塞西洛斯把手伸向那根顾白中透着些灰泽的分针。
掌心贴上去的瞬间,迷蒙混沌的神力沿着胳膊激到了头皮,塞西洛斯险些甩手撤开,五指松了松又猛地攥紧,捱过自掌心传来的不祥冷腻,发力撬动。
吱呀吱呀——
如同握冰,每与初蒙的软肋多接触一秒,塞西洛斯都能感觉到自己的身体正在被初蒙的混沌侵染。
手臂逐渐僵麻,思绪时不时地雾散,塞西洛斯缓了缓咬紧轻颤着的牙关,将已经歪斜的肋骨往上撬到极致,然后猛地往下一按——
黑色的丝绦如同细密的雨线自世界之外的垂下,切割着世界。
黑鸟群集,飞过天际时像是层集的乌云,将天光遮得一丝不透。
中土的大地在初蒙在外的挤压下,崩裂成了几大板块,板块的边缘翘起、陷落,夹在中间的是深达世界之外的深渊。
吱呀——
某块陷落的板块倾斜的角度加剧,一名滚落到板块边缘的幼童顺着地面的坡度往深不见底的断裂处滚去。

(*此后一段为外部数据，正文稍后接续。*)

-- pv_equiv track=rewrite | github.com/MohammadIzza/PBOWEEK2 | UjiKromoson.py | kromosom
-- ===== SOURCE A (Python) =====
-- def kromosom(arr):
--     if len(arr) == 1:
--         return False
--     if(len(arr) >= 2):
--         if(arr[0] == 'X' and arr[1] == 'Y'):
--             return 1 + kromosom(arr[1:])
--         else:
--             return 0 + kromosom(arr[1:])
--     else:
--         return 0 + kromosom(arr[1:])
-- ===== SOURCE B (Python) =====
-- def kromosom(arr):
--     count = 0
--     for a, b in zip(arr, arr[1:]):
--         if a == 'X' and b == 'Y':
--             count += 1
--     return count
-- ===== Notes on version B (the rewrite author's own statement) =====
-- stated objective: faster
-- what changed: Replaced the O(n^2) recursion that re-slices arr[1:] at every step with a single linear pass over zip(arr, arr[1:]) accumulating the count of adjacent ('X','Y') pairs.
-- outside the precondition, e.g. on kromosom(['X']): A returns False, B returns 0
import Mathlib
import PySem

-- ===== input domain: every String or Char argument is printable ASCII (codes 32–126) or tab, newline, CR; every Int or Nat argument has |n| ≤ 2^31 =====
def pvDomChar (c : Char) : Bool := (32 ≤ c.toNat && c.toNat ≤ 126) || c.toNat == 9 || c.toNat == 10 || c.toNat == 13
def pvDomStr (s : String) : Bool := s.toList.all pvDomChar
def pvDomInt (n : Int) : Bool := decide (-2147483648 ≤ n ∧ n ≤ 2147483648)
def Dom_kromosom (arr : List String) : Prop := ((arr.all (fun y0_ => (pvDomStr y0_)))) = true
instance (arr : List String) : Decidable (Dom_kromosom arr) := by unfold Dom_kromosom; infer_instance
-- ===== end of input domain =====

-- B replaces A's O(n^2) re-slicing recursion with one linear scan over adjacent pairs.


-- ===== PORT A =====
-- Literal transliteration of A's recursion (arr[1:] is the tail); the [] and [_]
-- cases are outside Pre_kromosom: on [] the Python diverges (RecursionError) and on
-- a singleton it returns False, not an int.
def kromosom (arr : List String) : Int :=
  match arr with
  | [] => 0
  | [_] => 0
  | a :: b :: rest =>
      if a = "X" ∧ b = "Y" then 1 + kromosom (b :: rest)
      else 0 + kromosom (b :: rest)

-- ===== PORT B =====
def kromosom_alt (arr : List String) : Int :=
  (arr.zip arr.tail).foldl
    (fun count p => if p.1 = "X" ∧ p.2 = "Y" then count + 1 else count) 0

-- ===== PRECONDITION & SPEC =====
-- Pre_ excludes the empty list, on which A raises RecursionError, and singleton
-- lists, on which A returns False instead of an int.
def Pre_kromosom (arr : List String) : Prop := 2 ≤ arr.length
instance (arr : List String) : Decidable (Pre_kromosom arr) := by unfold Pre_kromosom; infer_instance
def pvWitness_kromosom : List String := ["X", "Y"]

def Spec_kromosom (arr : List String) (out : Int) : Prop := out = kromosom_alt arr
instance (arr : List String) (out : Int) : Decidable (Spec_kromosom arr out) := by unfold Spec_kromosom; infer_instance

-- ===== CLAIM (what is proved, stated in full; the proofs are below) =====
def Claim_equal_kromosom : Prop := ∀ (arr : List String), Dom_kromosom arr → Pre_kromosom arr → Spec_kromosom arr (kromosom arr)

-- ===== LEMMAS AND PROOFS =====
theorem foldl_count_shift (c : Int) (l : List (String × String)) :
    l.foldl (fun count p => if p.1 = "X" ∧ p.2 = "Y" then count + 1 else count) c
      = c + l.foldl (fun count p => if p.1 = "X" ∧ p.2 = "Y" then count + 1 else count) 0 := by
  induction l generalizing c with
  | nil => simp
  | cons p t ih =>
    simp only [List.foldl_cons]
    rw [ih, ih (if p.1 = "X" ∧ p.2 = "Y" then 0 + 1 else 0)]
    split_ifs <;> omega

theorem kromosom_eq_alt (arr : List String) : kromosom arr = kromosom_alt arr := by
  induction arr with
  | nil => decide
  | cons a t ih =>
    cases t with
    | nil => simp [kromosom, kromosom_alt]
    | cons b rest =>
      simp only [kromosom, kromosom_alt, List.tail_cons, List.zip_cons_cons, List.foldl_cons]
      rw [foldl_count_shift]
      have h := ih
      simp only [kromosom_alt, List.tail_cons] at h
      rw [h]
      split_ifs <;> omega

-- ===== VERDICT (by name: the statement is the Claim_ definition above) =====
theorem kromosom_spec : Claim_equal_kromosom := by
  intro arr _ _
  exact kromosom_eq_alt arr
theorem join_chunk2 (hs : List (List Char)) :
    PySem.Chars.join [' '] (chunk2 hs) = bRecH hs := by
  induction hs using bRecH.induct with
  | case1 h1 h2 t ih =>
    rcases t with _ | ⟨u, s⟩
    · simp [chunk2, bRecH, PySem.Chars.join_singleton]
    · obtain ⟨y, ys, hy⟩ := List.exists_cons_of_ne_nil (chunk2_cons_ne_nil u s)
      calc PySem.Chars.join [' '] (chunk2 (h1 :: h2 :: u :: s))
          = (h1 ++ h2) ++ [' '] ++ PySem.Chars.join [' '] (chunk2 (u :: s)) := by
            simp only [chunk2, hy, PySem.Chars.join_cons_cons]
        _ = bRecH (h1 :: h2 :: u :: s) := by
            rw [ih]
            simp [bRecH, List.append_assoc]
  | case2 h => simp [chunk2, bRecH, PySem.Chars.join_singleton]
  | case3 => simp [chunk2, bRecH, PySem.Chars.join_nil]

theorem portB_eq (in_bit : String) (hpre : Pre_bit_to_byte in_bit) :
    bit_to_byte_alt in_bit =
      String.ofList (bRecH ((nibs ((PySem.Str.replace in_bit " " "").toList)).map hexNib)) := by
  unfold Pre_bit_to_byte at hpre
  simp only [bit_to_byte_alt]
  rw [digits_eq _ hpre]
  have hn : PySem.Int.floordiv (PySem.List.len ((PySem.Str.replace in_bit " " "").toList)) 4
      = PySem.List.len ((nibs ((PySem.Str.replace in_bit " " "").toList)).map hexNib) := by
    rw [PySem.List.len_eq, PySem.List.len_eq, PySem.Int.floordiv_eq_ediv_of_pos (by norm_num)]
    simp only [List.length_map, nibs_len]
    omega
  rw [hn, pairs_eq, join_chunk2]

theorem pvD_add8 (n : Nat) (h : 4 ≤ n) : pvD (n+8) = pvD n := by
  simp only [pvD]
  have e1 : (n+8) % 4 = n % 4 := by omega
  have e2 : (n+8) / 4 % 2 = n / 4 % 2 := by omega
  rw [e1, e2, decide_eq_true (show 8 ≤ n+8 by omega)]
  by_cases h1 : n % 4 = 0
  · simp [h1]
  · by_cases h2 : n / 4 % 2 = 0
    · have h8 : 8 ≤ n := by omega
      simp [h2, h8]
    · simp [h1, h2]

一道风声呼啸而过,提雅在幼童的半边身体都掉落下去的瞬间,将其捞起,振翅高飞,将幼童安安稳稳地倚到了一处山壁上。
到处都在碎裂,就连神国也在错位。
天空中的裂隙几乎连成一片,形成了一个巨大的缺口,初蒙庞大的身躯像是秋日清晨挂在树叶上的露珠,从缺口处往下坠凝。
光是看上一眼,提雅就觉得心胆俱寒——要不是有光明神大人的屏障撑着,光是初蒙躯体挤入世界形成的重压,就足以将弱小如她的人或神祇压成肉泥。